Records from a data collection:
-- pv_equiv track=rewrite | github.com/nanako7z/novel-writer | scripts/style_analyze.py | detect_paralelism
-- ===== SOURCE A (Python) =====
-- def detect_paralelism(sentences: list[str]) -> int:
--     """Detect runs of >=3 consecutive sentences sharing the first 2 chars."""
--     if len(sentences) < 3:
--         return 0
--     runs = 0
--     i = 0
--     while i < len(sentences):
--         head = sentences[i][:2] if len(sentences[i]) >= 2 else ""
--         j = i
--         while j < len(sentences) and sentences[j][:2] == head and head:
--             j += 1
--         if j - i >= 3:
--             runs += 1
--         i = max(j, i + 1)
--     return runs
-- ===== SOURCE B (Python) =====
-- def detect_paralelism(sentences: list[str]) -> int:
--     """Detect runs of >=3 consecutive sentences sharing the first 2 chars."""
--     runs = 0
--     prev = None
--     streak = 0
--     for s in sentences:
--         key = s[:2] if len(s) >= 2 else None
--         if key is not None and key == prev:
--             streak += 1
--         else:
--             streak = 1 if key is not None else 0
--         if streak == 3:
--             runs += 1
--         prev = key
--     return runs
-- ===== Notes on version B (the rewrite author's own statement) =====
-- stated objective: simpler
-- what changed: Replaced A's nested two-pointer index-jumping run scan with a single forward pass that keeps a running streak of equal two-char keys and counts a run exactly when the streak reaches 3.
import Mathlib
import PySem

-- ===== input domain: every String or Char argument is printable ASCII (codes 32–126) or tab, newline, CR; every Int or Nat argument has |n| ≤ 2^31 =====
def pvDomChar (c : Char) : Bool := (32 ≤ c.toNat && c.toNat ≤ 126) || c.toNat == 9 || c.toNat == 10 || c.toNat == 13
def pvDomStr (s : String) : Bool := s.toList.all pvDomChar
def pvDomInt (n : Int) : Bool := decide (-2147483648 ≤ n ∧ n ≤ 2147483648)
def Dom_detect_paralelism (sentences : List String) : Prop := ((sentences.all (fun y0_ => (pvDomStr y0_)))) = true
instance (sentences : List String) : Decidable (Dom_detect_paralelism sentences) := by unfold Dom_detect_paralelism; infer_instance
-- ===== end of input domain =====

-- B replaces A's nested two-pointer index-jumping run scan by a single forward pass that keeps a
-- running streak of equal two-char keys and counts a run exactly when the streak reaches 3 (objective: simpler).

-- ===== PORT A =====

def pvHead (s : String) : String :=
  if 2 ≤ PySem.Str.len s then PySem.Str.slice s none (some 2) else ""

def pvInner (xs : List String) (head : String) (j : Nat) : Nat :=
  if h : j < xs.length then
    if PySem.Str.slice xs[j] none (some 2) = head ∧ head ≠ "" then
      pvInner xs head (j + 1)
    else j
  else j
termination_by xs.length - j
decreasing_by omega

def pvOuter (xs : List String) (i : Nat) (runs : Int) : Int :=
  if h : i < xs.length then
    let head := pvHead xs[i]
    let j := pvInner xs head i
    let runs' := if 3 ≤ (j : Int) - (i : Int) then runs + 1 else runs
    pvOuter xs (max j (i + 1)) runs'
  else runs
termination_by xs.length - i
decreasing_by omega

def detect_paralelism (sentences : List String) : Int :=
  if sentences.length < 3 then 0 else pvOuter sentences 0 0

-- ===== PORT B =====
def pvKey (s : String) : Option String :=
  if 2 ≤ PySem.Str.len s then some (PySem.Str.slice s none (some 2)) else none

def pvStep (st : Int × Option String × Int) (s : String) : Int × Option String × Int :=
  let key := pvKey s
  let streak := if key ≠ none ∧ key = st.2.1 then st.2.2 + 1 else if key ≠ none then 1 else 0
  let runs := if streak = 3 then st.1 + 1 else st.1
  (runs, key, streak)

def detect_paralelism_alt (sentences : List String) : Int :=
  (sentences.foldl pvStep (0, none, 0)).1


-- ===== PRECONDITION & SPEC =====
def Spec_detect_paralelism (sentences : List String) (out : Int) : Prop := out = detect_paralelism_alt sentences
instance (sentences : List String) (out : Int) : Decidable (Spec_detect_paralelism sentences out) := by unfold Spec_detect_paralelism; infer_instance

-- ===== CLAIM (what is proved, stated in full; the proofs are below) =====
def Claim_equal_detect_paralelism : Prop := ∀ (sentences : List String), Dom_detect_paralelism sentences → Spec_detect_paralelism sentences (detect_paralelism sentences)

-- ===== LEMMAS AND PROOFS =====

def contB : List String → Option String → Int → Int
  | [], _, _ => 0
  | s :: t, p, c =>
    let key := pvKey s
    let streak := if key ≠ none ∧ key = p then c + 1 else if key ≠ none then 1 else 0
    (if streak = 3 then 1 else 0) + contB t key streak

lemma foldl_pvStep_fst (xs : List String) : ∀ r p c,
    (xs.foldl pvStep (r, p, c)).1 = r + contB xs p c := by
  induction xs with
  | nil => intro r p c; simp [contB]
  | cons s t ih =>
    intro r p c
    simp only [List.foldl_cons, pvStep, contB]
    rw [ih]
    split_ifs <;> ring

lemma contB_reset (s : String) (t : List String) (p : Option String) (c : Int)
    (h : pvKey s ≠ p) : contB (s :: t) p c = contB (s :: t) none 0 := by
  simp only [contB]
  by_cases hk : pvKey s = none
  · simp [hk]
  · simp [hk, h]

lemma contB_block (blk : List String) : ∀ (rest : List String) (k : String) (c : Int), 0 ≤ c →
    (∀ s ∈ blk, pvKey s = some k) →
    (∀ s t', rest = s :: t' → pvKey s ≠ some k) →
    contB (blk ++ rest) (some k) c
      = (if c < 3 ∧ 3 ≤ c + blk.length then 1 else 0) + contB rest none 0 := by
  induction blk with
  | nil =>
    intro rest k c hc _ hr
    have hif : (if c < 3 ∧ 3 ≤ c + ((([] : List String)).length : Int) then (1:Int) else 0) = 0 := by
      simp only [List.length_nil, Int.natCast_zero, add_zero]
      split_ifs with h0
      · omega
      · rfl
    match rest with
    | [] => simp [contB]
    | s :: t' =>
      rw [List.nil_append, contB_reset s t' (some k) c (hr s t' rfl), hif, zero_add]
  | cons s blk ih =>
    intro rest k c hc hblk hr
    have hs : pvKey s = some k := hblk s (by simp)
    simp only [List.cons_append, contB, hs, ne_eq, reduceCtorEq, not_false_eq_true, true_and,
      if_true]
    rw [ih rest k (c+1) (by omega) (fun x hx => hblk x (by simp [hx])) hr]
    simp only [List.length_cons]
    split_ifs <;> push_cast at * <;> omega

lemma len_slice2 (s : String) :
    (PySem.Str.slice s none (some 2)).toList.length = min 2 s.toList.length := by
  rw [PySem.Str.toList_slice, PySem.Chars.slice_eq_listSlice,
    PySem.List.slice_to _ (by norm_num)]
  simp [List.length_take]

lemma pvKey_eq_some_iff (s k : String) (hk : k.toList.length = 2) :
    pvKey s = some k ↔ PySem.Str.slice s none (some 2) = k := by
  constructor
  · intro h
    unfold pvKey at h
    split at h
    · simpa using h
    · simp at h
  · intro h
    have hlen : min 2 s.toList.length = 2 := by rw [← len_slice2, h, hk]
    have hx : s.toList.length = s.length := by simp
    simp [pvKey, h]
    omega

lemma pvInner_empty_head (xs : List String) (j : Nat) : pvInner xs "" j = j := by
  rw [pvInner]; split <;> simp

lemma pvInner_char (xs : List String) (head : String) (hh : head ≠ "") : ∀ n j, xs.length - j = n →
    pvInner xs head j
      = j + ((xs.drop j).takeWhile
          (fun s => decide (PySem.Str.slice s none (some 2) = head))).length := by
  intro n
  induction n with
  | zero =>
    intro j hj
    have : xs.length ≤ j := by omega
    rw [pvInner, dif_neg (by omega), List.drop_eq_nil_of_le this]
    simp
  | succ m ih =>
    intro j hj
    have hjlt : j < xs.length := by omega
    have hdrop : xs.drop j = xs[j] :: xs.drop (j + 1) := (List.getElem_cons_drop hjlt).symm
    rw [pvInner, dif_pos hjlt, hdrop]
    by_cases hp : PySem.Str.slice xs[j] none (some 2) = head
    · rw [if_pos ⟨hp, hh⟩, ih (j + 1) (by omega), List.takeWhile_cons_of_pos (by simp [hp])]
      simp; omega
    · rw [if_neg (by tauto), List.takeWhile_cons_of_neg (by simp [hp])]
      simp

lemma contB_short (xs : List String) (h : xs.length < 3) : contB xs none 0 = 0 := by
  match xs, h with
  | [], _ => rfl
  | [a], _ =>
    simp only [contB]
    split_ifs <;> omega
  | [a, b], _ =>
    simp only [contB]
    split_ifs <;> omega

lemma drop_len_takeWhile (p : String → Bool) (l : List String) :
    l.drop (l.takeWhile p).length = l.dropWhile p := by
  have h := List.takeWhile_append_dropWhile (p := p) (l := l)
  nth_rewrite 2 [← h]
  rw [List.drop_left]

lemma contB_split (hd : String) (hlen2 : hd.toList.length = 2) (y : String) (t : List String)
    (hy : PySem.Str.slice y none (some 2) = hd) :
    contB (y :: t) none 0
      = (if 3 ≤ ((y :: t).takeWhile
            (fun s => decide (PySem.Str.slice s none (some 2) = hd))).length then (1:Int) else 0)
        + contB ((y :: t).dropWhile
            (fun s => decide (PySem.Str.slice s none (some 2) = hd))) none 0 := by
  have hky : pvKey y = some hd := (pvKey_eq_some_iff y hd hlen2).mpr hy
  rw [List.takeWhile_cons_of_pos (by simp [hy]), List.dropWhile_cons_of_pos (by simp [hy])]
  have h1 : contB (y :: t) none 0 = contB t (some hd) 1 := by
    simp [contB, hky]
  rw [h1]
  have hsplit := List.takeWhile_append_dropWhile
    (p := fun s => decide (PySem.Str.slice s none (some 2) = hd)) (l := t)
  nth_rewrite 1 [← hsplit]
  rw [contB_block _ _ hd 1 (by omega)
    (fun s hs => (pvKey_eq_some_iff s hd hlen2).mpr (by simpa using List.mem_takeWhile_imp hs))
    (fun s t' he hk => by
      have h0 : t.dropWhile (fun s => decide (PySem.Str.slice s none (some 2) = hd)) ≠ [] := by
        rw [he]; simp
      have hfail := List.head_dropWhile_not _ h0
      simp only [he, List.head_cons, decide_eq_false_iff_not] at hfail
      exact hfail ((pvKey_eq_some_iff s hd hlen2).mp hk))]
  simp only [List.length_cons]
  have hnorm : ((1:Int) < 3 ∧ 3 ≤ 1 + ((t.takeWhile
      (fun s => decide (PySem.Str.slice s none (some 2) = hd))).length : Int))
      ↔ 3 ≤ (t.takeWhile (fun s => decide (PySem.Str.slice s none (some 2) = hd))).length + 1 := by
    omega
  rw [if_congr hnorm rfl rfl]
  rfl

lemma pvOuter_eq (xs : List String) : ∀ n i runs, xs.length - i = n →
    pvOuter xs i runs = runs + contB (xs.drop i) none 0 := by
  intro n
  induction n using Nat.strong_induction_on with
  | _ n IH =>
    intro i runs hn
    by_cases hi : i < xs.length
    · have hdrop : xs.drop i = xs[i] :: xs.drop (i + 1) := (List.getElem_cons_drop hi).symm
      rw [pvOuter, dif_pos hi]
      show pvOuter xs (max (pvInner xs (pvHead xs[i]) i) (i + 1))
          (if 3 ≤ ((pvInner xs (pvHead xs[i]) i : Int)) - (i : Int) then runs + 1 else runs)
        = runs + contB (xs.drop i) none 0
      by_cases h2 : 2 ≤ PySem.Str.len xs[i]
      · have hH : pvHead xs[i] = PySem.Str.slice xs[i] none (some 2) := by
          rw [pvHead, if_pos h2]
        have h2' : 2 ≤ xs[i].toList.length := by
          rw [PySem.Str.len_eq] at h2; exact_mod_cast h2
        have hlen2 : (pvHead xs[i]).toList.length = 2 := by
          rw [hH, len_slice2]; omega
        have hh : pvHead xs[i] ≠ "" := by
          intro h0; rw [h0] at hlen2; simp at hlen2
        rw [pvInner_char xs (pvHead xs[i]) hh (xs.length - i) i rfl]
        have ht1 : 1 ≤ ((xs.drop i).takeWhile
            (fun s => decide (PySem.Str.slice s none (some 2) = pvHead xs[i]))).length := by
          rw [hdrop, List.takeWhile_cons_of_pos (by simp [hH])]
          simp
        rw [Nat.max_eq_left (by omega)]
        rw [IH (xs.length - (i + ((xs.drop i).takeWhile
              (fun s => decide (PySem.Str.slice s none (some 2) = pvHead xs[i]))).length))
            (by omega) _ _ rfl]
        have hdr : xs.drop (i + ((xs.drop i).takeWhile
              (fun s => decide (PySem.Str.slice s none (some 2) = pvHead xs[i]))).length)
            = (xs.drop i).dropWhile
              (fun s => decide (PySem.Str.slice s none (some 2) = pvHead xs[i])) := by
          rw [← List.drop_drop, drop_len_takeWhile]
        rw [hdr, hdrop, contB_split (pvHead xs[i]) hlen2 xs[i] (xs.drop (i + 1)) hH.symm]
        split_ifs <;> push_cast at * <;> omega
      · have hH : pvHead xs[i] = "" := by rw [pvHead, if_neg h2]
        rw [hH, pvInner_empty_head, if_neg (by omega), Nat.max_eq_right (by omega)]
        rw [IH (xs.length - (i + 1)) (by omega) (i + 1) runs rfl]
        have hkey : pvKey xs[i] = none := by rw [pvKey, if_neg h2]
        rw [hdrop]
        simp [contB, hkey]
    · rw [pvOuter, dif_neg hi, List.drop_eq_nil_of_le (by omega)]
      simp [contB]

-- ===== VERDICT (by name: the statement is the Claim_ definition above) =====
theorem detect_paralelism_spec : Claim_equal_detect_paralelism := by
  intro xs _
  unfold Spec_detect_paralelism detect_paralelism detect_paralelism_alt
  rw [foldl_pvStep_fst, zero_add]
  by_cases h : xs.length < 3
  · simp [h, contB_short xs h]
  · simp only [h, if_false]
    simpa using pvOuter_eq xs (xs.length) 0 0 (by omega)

[What this task involves] Write out exactly the lines above between the line with "rw [hH, len_slice2]; omega" and the line with "xs[i]))).length := by", inclusive, and nothing beyond them.

[Final answer]
          rw [hH, len_slice2]; omega
        have hh : pvHead xs[i] ≠ "" := by
          intro h0; rw [h0] at hlen2; simp at hlen2
        rw [pvInner_char xs (pvHead xs[i]) hh (xs.length - i) i rfl]
        have ht1 : 1 ≤ ((xs.drop i).takeWhile
            (fun s => decide (PySem.Str.slice s none (some 2) = pvHead xs[i]))).length := by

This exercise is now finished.